**Task description**
Restate all of the data precisely, omitting nothing.

**Available records**
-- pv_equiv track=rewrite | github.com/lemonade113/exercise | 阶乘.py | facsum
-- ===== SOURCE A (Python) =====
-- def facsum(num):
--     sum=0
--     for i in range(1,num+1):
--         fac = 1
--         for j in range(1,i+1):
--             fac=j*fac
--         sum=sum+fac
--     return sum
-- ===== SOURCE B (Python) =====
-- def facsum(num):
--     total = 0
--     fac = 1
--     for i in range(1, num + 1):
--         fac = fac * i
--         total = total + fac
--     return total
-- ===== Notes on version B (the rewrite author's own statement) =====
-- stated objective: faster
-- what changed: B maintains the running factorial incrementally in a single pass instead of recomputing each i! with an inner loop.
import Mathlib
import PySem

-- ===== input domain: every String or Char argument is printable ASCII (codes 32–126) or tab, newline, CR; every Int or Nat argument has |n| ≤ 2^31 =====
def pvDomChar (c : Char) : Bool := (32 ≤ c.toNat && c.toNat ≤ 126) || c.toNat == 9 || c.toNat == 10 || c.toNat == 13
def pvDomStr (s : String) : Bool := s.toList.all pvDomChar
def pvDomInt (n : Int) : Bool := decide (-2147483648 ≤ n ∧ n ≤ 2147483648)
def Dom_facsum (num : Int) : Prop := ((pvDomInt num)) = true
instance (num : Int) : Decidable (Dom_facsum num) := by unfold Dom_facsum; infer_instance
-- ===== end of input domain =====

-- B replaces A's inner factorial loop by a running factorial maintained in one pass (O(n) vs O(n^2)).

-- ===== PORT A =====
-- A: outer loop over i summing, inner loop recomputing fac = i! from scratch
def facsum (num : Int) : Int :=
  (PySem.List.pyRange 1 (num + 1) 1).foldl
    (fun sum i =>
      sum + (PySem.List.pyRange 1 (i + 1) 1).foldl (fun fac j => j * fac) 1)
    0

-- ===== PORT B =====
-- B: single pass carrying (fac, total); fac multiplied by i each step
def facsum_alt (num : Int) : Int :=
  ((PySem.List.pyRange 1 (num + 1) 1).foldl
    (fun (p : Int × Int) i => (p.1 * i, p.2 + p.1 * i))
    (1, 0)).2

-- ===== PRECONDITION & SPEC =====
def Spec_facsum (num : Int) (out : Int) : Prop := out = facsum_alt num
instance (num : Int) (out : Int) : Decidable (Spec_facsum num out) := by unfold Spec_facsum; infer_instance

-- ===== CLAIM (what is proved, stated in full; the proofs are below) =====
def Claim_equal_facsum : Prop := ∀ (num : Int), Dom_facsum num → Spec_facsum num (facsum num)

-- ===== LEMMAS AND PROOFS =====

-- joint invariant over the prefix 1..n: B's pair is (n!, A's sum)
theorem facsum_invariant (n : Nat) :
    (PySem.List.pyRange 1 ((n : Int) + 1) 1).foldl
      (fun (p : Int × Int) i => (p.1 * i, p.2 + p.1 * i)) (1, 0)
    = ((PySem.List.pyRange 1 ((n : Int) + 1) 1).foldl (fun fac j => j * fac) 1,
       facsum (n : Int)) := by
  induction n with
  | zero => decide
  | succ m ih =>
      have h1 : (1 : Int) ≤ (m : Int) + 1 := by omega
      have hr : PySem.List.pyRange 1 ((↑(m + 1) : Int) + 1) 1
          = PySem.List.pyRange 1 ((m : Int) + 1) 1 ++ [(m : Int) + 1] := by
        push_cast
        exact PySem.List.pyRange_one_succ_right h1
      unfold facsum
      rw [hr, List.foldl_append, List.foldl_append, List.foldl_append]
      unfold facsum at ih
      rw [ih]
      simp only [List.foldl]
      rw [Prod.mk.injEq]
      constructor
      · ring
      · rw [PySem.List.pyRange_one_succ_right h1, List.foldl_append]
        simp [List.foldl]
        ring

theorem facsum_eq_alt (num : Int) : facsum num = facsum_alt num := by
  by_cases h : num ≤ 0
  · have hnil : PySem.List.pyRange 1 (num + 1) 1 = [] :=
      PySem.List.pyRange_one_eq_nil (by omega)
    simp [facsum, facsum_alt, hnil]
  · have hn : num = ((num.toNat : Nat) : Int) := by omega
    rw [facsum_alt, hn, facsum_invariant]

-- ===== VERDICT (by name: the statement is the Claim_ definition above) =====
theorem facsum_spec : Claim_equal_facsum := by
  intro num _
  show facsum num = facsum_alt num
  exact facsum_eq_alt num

**Response area**
-- pv_equiv track=rewrite | github.com/lemonade113/exercise | 阶乘.py | facsum
-- ===== SOURCE A (Python) =====
-- def facsum(num):
--     sum=0
--     for i in range(1,num+1):
--         fac = 1
--         for j in range(1,i+1):
--             fac=j*fac
--         sum=sum+fac
--     return sum
-- ===== SOURCE B (Python) =====
-- def facsum(num):
--     total = 0
--     fac = 1
--     for i in range(1, num + 1):
--         fac = fac * i
--         total = total + fac
--     return total
-- ===== Notes on version B (the rewrite author's own statement) =====
-- stated objective: faster
-- what changed: B maintains the running factorial incrementally in a single pass instead of recomputing each i! with an inner loop.
import Mathlib
import PySem

-- ===== input domain: every String or Char argument is printable ASCII (codes 32–126) or tab, newline, CR; every Int or Nat argument has |n| ≤ 2^31 =====
def pvDomChar (c : Char) : Bool := (32 ≤ c.toNat && c.toNat ≤ 126) || c.toNat == 9 || c.toNat == 10 || c.toNat == 13
def pvDomStr (s : String) : Bool := s.toList.all pvDomChar
def pvDomInt (n : Int) : Bool := decide (-2147483648 ≤ n ∧ n ≤ 2147483648)
def Dom_facsum (num : Int) : Prop := ((pvDomInt num)) = true
instance (num : Int) : Decidable (Dom_facsum num) := by unfold Dom_facsum; infer_instance
-- ===== end of input domain =====

-- B replaces A's inner factorial loop by a running factorial maintained in one pass (O(n) vs O(n^2)).

-- ===== PORT A =====
-- A: outer loop over i summing, inner loop recomputing fac = i! from scratch
def facsum (num : Int) : Int :=
  (PySem.List.pyRange 1 (num + 1) 1).foldl
    (fun sum i =>
      sum + (PySem.List.pyRange 1 (i + 1) 1).foldl (fun fac j => j * fac) 1)
    0

-- ===== PORT B =====
-- B: single pass carrying (fac, total); fac multiplied by i each step
def facsum_alt (num : Int) : Int :=
  ((PySem.List.pyRange 1 (num + 1) 1).foldl
    (fun (p : Int × Int) i => (p.1 * i, p.2 + p.1 * i))
    (1, 0)).2

-- ===== PRECONDITION & SPEC =====
def Spec_facsum (num : Int) (out : Int) : Prop := out = facsum_alt num
instance (num : Int) (out : Int) : Decidable (Spec_facsum num out) := by unfold Spec_facsum; infer_instance

-- ===== CLAIM (what is proved, stated in full; the proofs are below) =====
def Claim_equal_facsum : Prop := ∀ (num : Int), Dom_facsum num → Spec_facsum num (facsum num)

-- ===== LEMMAS AND PROOFS =====

-- joint invariant over the prefix 1..n: B's pair is (n!, A's sum)
theorem facsum_invariant (n : Nat) :
    (PySem.List.pyRange 1 ((n : Int) + 1) 1).foldl
      (fun (p : Int × Int) i => (p.1 * i, p.2 + p.1 * i)) (1, 0)
    = ((PySem.List.pyRange 1 ((n : Int) + 1) 1).foldl (fun fac j => j * fac) 1,
       facsum (n : Int)) := by
  induction n with
  | zero => decide
  | succ m ih =>
      have h1 : (1 : Int) ≤ (m : Int) + 1 := by omega
      have hr : PySem.List.pyRange 1 ((↑(m + 1) : Int) + 1) 1
          = PySem.List.pyRange 1 ((m : Int) + 1) 1 ++ [(m : Int) + 1] := by
        push_cast
        exact PySem.List.pyRange_one_succ_right h1
      unfold facsum
      rw [hr, List.foldl_append, List.foldl_append, List.foldl_append]
      unfold facsum at ih
      rw [ih]
      simp only [List.foldl]
      rw [Prod.mk.injEq]
      constructor
      · ring
      · rw [PySem.List.pyRange_one_succ_right h1, List.foldl_append]
        simp [List.foldl]
        ring

theorem facsum_eq_alt (num : Int) : facsum num = facsum_alt num := by
  by_cases h : num ≤ 0
  · have hnil : PySem.List.pyRange 1 (num + 1) 1 = [] :=
      PySem.List.pyRange_one_eq_nil (by omega)
    simp [facsum, facsum_alt, hnil]
  · have hn : num = ((num.toNat : Nat) : Int) := by omega
    rw [facsum_alt, hn, facsum_invariant]

-- ===== VERDICT (by name: the statement is the Claim_ definition above) =====
theorem facsum_spec : Claim_equal_facsum := by
  intro num _
  show facsum num = facsum_alt num
  exact facsum_eq_alt num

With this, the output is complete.